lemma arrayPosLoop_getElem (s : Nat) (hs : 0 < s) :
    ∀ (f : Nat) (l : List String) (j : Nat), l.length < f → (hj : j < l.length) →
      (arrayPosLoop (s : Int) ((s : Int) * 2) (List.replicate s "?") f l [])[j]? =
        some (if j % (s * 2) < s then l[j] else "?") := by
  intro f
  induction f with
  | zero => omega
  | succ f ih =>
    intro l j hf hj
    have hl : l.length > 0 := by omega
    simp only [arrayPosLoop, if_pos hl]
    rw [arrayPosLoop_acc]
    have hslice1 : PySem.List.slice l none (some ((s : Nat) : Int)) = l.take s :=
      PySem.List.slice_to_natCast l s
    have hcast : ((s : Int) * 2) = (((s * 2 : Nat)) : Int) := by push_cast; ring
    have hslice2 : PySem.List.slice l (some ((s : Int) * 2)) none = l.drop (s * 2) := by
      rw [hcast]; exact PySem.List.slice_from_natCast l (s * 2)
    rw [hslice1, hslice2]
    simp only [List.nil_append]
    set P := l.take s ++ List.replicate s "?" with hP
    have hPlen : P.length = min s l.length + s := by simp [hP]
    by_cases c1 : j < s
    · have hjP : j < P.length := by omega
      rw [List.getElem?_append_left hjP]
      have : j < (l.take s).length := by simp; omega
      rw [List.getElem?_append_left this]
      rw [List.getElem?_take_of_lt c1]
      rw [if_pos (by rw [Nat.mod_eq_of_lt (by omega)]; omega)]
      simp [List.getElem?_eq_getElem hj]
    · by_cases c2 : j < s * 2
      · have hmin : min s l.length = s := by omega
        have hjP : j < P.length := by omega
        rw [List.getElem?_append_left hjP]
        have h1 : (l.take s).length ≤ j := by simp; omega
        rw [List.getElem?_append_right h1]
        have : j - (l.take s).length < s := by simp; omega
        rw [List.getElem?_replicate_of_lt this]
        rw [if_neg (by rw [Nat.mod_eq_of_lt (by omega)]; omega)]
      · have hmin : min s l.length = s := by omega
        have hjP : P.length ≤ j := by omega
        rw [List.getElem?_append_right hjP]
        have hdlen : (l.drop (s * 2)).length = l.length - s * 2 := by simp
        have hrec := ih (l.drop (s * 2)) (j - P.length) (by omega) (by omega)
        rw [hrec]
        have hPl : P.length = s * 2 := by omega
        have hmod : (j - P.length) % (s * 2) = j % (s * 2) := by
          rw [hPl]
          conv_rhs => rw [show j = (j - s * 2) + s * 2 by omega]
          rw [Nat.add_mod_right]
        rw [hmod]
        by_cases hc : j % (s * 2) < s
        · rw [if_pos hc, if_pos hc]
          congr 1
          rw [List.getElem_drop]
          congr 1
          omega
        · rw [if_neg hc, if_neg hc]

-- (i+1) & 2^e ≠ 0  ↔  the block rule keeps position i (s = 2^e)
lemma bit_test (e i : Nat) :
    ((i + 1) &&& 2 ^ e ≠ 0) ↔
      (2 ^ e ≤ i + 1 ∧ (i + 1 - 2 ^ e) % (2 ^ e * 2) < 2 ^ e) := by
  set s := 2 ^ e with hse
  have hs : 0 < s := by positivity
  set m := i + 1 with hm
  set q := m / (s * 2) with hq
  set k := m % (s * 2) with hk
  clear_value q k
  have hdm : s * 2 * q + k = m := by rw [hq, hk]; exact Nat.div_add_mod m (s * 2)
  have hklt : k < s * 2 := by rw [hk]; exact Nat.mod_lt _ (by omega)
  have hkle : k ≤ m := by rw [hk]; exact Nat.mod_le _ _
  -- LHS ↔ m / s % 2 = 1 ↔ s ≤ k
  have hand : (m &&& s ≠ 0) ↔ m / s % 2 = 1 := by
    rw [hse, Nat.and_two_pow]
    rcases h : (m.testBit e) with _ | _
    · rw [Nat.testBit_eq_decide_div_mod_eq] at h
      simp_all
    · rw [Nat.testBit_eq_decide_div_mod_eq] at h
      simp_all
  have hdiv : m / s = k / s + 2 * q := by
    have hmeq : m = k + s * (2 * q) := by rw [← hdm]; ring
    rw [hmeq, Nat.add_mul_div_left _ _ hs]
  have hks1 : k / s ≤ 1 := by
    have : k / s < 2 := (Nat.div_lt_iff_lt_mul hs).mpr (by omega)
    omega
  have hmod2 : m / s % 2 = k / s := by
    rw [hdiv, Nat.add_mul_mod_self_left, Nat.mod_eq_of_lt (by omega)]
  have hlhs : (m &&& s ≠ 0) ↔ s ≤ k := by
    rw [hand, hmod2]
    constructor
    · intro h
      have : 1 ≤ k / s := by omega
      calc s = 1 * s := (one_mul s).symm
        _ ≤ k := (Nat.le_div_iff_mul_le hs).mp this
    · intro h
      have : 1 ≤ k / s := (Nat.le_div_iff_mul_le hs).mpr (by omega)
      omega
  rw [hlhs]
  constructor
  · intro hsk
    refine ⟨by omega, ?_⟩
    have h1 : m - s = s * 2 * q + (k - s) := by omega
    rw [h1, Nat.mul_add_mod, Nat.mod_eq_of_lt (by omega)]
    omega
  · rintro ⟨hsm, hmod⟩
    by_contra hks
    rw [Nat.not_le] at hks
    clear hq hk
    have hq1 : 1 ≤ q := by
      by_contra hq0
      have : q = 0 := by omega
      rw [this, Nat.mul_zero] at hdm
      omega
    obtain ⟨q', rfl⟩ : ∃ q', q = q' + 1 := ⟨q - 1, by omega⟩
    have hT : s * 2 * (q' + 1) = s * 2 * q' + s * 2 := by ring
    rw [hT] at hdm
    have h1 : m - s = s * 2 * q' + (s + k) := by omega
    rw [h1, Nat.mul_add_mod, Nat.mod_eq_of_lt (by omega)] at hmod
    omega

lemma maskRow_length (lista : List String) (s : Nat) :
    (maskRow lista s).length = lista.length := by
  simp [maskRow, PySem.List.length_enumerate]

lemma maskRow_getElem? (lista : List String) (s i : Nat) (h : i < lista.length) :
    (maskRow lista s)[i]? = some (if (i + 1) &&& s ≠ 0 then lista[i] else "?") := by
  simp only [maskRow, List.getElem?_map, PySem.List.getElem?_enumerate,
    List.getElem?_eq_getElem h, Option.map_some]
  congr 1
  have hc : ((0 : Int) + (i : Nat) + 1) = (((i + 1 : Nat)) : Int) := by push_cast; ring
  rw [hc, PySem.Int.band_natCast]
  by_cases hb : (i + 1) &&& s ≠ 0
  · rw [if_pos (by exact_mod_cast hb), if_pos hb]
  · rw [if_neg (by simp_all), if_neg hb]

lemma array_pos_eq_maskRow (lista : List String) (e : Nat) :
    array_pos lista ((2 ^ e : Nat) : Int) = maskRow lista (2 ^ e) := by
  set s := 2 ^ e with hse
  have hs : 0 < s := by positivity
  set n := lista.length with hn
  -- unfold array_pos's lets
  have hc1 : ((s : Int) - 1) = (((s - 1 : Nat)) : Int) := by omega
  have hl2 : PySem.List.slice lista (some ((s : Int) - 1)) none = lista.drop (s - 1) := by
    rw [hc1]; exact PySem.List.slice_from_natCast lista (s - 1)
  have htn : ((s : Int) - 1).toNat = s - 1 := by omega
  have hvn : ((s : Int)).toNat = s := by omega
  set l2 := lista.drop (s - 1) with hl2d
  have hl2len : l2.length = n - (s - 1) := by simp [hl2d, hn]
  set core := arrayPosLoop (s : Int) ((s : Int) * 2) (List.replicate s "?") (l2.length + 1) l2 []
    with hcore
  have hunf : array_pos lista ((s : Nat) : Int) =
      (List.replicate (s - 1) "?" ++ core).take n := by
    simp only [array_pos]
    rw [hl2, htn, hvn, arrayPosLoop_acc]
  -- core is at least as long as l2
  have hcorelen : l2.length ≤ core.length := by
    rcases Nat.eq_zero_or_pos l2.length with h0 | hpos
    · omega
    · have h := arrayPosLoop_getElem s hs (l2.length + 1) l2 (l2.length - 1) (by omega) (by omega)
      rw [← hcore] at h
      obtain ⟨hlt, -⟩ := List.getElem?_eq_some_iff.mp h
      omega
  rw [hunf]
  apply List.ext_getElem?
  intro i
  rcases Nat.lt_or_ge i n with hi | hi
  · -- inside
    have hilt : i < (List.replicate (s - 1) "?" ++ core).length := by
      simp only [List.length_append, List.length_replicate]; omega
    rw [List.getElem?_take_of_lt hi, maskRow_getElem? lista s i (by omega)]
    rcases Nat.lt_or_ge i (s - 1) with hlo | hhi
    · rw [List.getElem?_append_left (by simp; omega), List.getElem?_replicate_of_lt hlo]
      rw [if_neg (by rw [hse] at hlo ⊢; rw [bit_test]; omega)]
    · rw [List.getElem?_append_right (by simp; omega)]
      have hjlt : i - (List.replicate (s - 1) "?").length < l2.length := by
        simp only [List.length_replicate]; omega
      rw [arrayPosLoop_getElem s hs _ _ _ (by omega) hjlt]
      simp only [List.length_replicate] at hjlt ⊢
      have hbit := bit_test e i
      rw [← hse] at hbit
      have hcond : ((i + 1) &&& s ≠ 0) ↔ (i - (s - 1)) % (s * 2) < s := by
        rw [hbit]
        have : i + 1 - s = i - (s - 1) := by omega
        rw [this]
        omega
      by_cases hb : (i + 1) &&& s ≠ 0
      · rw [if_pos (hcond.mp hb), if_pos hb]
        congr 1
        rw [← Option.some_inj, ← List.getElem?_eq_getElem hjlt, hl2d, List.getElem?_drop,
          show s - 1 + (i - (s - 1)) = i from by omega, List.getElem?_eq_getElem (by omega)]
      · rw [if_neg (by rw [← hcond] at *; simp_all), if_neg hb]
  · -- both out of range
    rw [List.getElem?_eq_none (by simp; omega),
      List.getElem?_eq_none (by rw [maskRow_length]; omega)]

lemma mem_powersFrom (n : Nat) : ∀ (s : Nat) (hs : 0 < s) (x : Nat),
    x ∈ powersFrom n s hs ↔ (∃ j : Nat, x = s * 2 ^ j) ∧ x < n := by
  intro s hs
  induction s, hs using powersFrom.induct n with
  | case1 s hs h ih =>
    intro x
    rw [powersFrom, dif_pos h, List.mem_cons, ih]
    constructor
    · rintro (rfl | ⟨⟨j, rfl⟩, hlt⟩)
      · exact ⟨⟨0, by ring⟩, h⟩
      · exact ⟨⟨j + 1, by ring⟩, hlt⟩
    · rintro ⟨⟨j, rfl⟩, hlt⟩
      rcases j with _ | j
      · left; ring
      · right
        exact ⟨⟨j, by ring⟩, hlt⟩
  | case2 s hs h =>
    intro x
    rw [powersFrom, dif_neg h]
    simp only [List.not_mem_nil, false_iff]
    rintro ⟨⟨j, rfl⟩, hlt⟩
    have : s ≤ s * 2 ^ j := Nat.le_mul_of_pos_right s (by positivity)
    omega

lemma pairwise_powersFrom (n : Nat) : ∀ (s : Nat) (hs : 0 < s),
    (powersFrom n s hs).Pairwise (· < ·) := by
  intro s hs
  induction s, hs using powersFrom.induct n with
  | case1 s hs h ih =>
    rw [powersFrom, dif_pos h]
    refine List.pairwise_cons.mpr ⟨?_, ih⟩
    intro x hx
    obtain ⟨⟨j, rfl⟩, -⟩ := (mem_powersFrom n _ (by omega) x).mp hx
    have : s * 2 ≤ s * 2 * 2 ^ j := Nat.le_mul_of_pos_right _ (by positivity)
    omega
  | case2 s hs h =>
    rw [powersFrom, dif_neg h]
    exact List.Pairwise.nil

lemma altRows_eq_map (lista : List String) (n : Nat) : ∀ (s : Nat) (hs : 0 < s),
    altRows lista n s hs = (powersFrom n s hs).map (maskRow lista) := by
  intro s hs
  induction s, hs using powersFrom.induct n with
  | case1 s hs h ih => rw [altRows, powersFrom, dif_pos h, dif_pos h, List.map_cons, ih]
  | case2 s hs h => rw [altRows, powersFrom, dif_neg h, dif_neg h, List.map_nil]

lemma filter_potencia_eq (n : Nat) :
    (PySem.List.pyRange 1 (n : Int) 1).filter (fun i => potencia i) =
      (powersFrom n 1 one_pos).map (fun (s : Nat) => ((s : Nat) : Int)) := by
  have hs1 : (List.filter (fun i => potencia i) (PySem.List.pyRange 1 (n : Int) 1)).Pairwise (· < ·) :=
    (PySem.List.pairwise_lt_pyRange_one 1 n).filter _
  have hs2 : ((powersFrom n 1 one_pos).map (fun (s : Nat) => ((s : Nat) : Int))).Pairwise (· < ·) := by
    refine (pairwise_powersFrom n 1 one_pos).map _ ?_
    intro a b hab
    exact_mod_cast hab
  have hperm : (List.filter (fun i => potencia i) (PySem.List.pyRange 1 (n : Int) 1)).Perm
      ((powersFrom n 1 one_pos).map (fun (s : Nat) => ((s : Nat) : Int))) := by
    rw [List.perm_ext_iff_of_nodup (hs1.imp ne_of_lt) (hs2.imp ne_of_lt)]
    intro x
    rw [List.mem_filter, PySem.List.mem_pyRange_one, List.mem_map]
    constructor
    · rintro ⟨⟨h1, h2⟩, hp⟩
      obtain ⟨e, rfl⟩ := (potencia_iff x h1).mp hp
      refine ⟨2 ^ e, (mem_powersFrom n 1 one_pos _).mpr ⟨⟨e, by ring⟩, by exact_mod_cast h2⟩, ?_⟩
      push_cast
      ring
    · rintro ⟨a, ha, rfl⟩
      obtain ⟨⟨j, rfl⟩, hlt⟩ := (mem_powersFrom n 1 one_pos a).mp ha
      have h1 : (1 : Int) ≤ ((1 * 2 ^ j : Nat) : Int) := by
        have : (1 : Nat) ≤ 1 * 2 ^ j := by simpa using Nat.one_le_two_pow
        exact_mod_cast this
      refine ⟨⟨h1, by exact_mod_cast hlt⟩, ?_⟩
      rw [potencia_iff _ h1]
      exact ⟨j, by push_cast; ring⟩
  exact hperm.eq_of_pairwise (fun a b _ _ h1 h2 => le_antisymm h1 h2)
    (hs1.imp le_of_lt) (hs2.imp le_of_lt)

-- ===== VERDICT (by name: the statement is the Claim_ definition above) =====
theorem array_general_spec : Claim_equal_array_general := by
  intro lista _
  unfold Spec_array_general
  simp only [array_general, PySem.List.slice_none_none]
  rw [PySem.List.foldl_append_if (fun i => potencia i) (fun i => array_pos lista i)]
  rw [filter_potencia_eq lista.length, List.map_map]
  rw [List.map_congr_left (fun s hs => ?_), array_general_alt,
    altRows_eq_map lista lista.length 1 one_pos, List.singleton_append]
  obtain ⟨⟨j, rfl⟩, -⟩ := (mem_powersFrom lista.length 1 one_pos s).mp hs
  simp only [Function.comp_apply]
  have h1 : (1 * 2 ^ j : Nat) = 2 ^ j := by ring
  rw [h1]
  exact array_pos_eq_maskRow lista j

### Work item
Please copy the lines in the records above between the one holding "have hT : s" and the one holding "(maskRow lista s).length", inclusive, exactly and with no other line.

### Answer
    have hT : s * 2 * (q' + 1) = s * 2 * q' + s * 2 := by ring
    rw [hT] at hdm
    have h1 : m - s = s * 2 * q' + (s + k) := by omega
    rw [h1, Nat.mul_add_mod, Nat.mod_eq_of_lt (by omega)] at hmod
    omega

lemma maskRow_length (lista : List String) (s : Nat) :
    (maskRow lista s).length = lista.length := by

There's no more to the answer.